What you have to do
Among the entries that follow, count the lines with the word "hnotmem" and report the number by itself.

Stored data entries
◇ ◇ ◇ ◇ ◇
-- pv_equiv track=rewrite | github.com/Shaun-Fernandes/Assignment-Scheduler | schedule_timetable.py | checkDupCols
-- ===== SOURCE A (Python) =====
-- def checkDupCols(arr):
--     for row in arr:
--         seen = set()
--         for x in row:
--             if x in seen:
--                 return True
--             if x is not None:
--                 seen.add(x)
--     return False
-- ===== SOURCE B (Python) =====
-- def checkDupCols(arr):
--     for row in arr:
--         vals = sorted(x for x in row if x is not None)
--         for a, b in zip(vals, vals[1:]):
--             if a == b:
--                 return True
--     return False
-- ===== Notes on version B (the rewrite author's own statement) =====
-- stated objective: alternative
-- what changed: Replaces the incremental seen-set membership loop with a sort-then-adjacent-scan per row: sort the non-None values and report a duplicate iff two adjacent sorted values are equal.
import Mathlib
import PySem

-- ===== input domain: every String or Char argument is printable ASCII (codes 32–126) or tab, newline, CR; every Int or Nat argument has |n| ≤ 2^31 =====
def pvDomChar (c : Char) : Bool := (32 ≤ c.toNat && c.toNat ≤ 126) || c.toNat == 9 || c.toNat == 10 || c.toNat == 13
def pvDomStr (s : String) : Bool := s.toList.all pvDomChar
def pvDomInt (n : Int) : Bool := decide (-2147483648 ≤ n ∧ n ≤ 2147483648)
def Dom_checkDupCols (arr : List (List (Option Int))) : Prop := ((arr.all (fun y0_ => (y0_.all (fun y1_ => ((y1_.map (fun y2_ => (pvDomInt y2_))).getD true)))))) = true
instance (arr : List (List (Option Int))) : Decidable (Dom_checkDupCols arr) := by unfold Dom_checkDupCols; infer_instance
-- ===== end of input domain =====

-- B replaces A's incremental seen-set loop by a per-row sort-then-adjacent-scan (alternative algorithm, same return values).


-- ===== PORT A =====
-- inner 'for x in row' loop: returns true on 'return True', else continues with the updated seen set
def rowLoopA (row : List (Option Int)) (seen : PySem.Set (Option Int)) : Bool :=
  match row with
  | [] => false
  | x :: rest =>
      if PySem.Set.contains seen x then true
      else if x ≠ none then rowLoopA rest (PySem.Set.add seen x)
      else rowLoopA rest seen

def checkDupCols (arr : List (List (Option Int))) : Bool :=
  match arr with
  | [] => false
  | row :: rest => if rowLoopA row PySem.Set.empty then true else checkDupCols rest

-- ===== PORT B =====
-- the 'for a, b in zip(vals, vals[1:])' scan: true iff some adjacent pair is equal
def adjDup (vals : List Int) : Bool :=
  match vals with
  | a :: b :: rest => if a == b then true else adjDup (b :: rest)
  | _ => false

def checkDupCols_alt (arr : List (List (Option Int))) : Bool :=
  match arr with
  | [] => false
  | row :: rest =>
      let vals := PySem.List.sorted (row.filterMap id) (fun x => x) false
      if adjDup vals then true else checkDupCols_alt rest

-- ===== PRECONDITION & SPEC =====
def Spec_checkDupCols (arr : List (List (Option Int))) (out : Bool) : Prop := out = checkDupCols_alt arr
instance (arr : List (List (Option Int))) (out : Bool) : Decidable (Spec_checkDupCols arr out) := by unfold Spec_checkDupCols; infer_instance

-- ===== CLAIM =====
def Claim_equal_checkDupCols : Prop := ∀ (arr : List (List (Option Int))), Dom_checkDupCols arr → Spec_checkDupCols arr (checkDupCols arr)

-- ===== LEMMAS AND PROOFS =====

lemma contains_of_mem {α : Type} [BEq α] [LawfulBEq α] (s : List α) (x : α) (hx : x ∈ s) :
    PySem.Set.contains s x = true := by
  unfold PySem.Set.contains; simp [hx]

lemma contains_of_not_mem {α : Type} [BEq α] [LawfulBEq α] (s : List α) (x : α) (hx : x ∉ s) :
    PySem.Set.contains s x = false := by
  unfold PySem.Set.contains; simp [hx]

-- characterisation of A's inner loop: with seen a nodup set of non-None values,
-- it returns true iff seen together with the row's non-None values has a duplicate
lemma rowLoopA_iff (row : List (Option Int)) (seen : List (Option Int))
    (hs : seen.Nodup) (hn : (none : Option Int) ∉ seen) :
    rowLoopA row seen = true ↔ ¬ (seen ++ (row.filterMap id).map Option.some).Nodup := by
  induction row generalizing seen with
  | nil => simp [rowLoopA, hs]
  | cons x rest ih =>
      cases x with
      | none =>
          have hc : PySem.Set.contains seen (none : Option Int) = false :=
            contains_of_not_mem seen none hn
          have hfm : (none :: rest).filterMap (id : Option Int → Option Int)
              = rest.filterMap id := by simp
          rw [hfm]
          simp only [rowLoopA, hc, Bool.false_eq_true, if_false, ne_eq,
            not_true_eq_false, if_false]
          exact ih seen hs hn
      | some v =>
          by_cases hmem : (some v) ∈ seen
          · have hc : PySem.Set.contains seen (some v) = true :=
              contains_of_mem seen (some v) hmem
            have hfm : (some v :: rest).filterMap (id : Option Int → Option Int)
                = v :: rest.filterMap id := by simp
            rw [hfm]
            simp only [rowLoopA, hc, if_true, List.map_cons]
            constructor
            · intro _ h
              simp [List.nodup_append] at h
              exact (h.2.2 (some v) hmem).1 rfl
            · intro _; exact trivial
          · have hc : PySem.Set.contains seen (some v) = false :=
              contains_of_not_mem seen (some v) hmem
            have hadd : PySem.Set.add seen (some v) = seen ++ [some v] := by
              simp [PySem.Set.add, hmem]
            have hs' : (seen ++ [some v]).Nodup := by
              simp [List.nodup_append]
              exact ⟨hs, fun a ha heq => hmem (heq ▸ ha)⟩
            have hn' : (none : Option Int) ∉ seen ++ [some v] := by simp [hn]
            have hfm : (some v :: rest).filterMap (id : Option Int → Option Int)
                = v :: rest.filterMap id := by simp
            rw [hfm]
            simp only [rowLoopA, hc, Bool.false_eq_true, if_false, ne_eq,
              reduceCtorEq, not_false_eq_true, if_true, hadd, List.map_cons]
            rw [show seen ++ some v :: (rest.filterMap id).map Option.some
                = (seen ++ [some v]) ++ (rest.filterMap id).map Option.some by simp]
            exact ih (seen ++ [some v]) hs' hn'

-- on a ≤-sorted list, some adjacent pair is equal iff the list has a duplicate
lemma adjDup_iff (s : List Int) (hp : s.Pairwise (· ≤ ·)) :
    adjDup s = true ↔ ¬ s.Nodup := by
  induction s with
  | nil => simp [adjDup]
  | cons a t ih =>
      cases t with
      | nil => simp [adjDup]
      | cons b rest =>
          have hab : a ≤ b := (List.pairwise_cons.mp hp).1 b (by simp)
          have hp' : (b :: rest).Pairwise (· ≤ ·) := (List.pairwise_cons.mp hp).2
          by_cases heq : a = b
          · subst heq
            simp only [adjDup, beq_self_eq_true, if_true, true_iff]
            intro h
            exact (List.nodup_cons.mp h).1 (by simp)
          · have hnotmem : a ∉ b :: rest := by
              intro hmem
              rcases List.mem_cons.mp hmem with h | h
              · exact heq h
              · have hbc : b ≤ a := (List.pairwise_cons.mp hp').1 a h
                exact heq (le_antisymm hab hbc)
            have : adjDup (a :: b :: rest) = adjDup (b :: rest) := by
              simp [adjDup, heq]
            rw [this, ih hp']
            constructor
            · intro h hnd; exact h (List.nodup_cons.mp hnd).2
            · intro h hnd; exact h (List.nodup_cons.mpr ⟨hnotmem, hnd⟩)

lemma rowB_iff (row : List (Option Int)) :
    adjDup (PySem.List.sorted (row.filterMap id) (fun x => x) false) = true
      ↔ ¬ (row.filterMap id).Nodup := by
  have hperm := PySem.List.sorted_perm (row.filterMap id) (fun x => x) false
  have hp := PySem.List.sorted_pairwise (row.filterMap id) (fun x => x)
  rw [adjDup_iff _ hp]
  exact not_congr hperm.nodup_iff

lemma row_eq (row : List (Option Int)) :
    rowLoopA row PySem.Set.empty
      = adjDup (PySem.List.sorted (row.filterMap id) (fun x => x) false) := by
  have h1 := rowLoopA_iff row [] (by simp) (by simp)
  have h2 := rowB_iff row
  have hmap : ((row.filterMap id).map Option.some).Nodup ↔ (row.filterMap id).Nodup :=
    List.nodup_map_iff (Option.some_injective Int)
  simp only [List.nil_append] at h1
  rw [show (PySem.Set.empty : PySem.Set (Option Int)) = [] from rfl, Bool.eq_iff_iff, h1, h2]
  exact not_congr hmap

lemma checkDupCols_eq (arr : List (List (Option Int))) :
    checkDupCols arr = checkDupCols_alt arr := by
  induction arr with
  | nil => rfl
  | cons row rest ih =>
      simp only [checkDupCols, checkDupCols_alt, row_eq, ih]

-- ===== VERDICT =====
theorem checkDupCols_spec : Claim_equal_checkDupCols := by
  intro arr _
  exact checkDupCols_eq arr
◇ ◇ ◇ ◇ ◇
Output of the exercise
2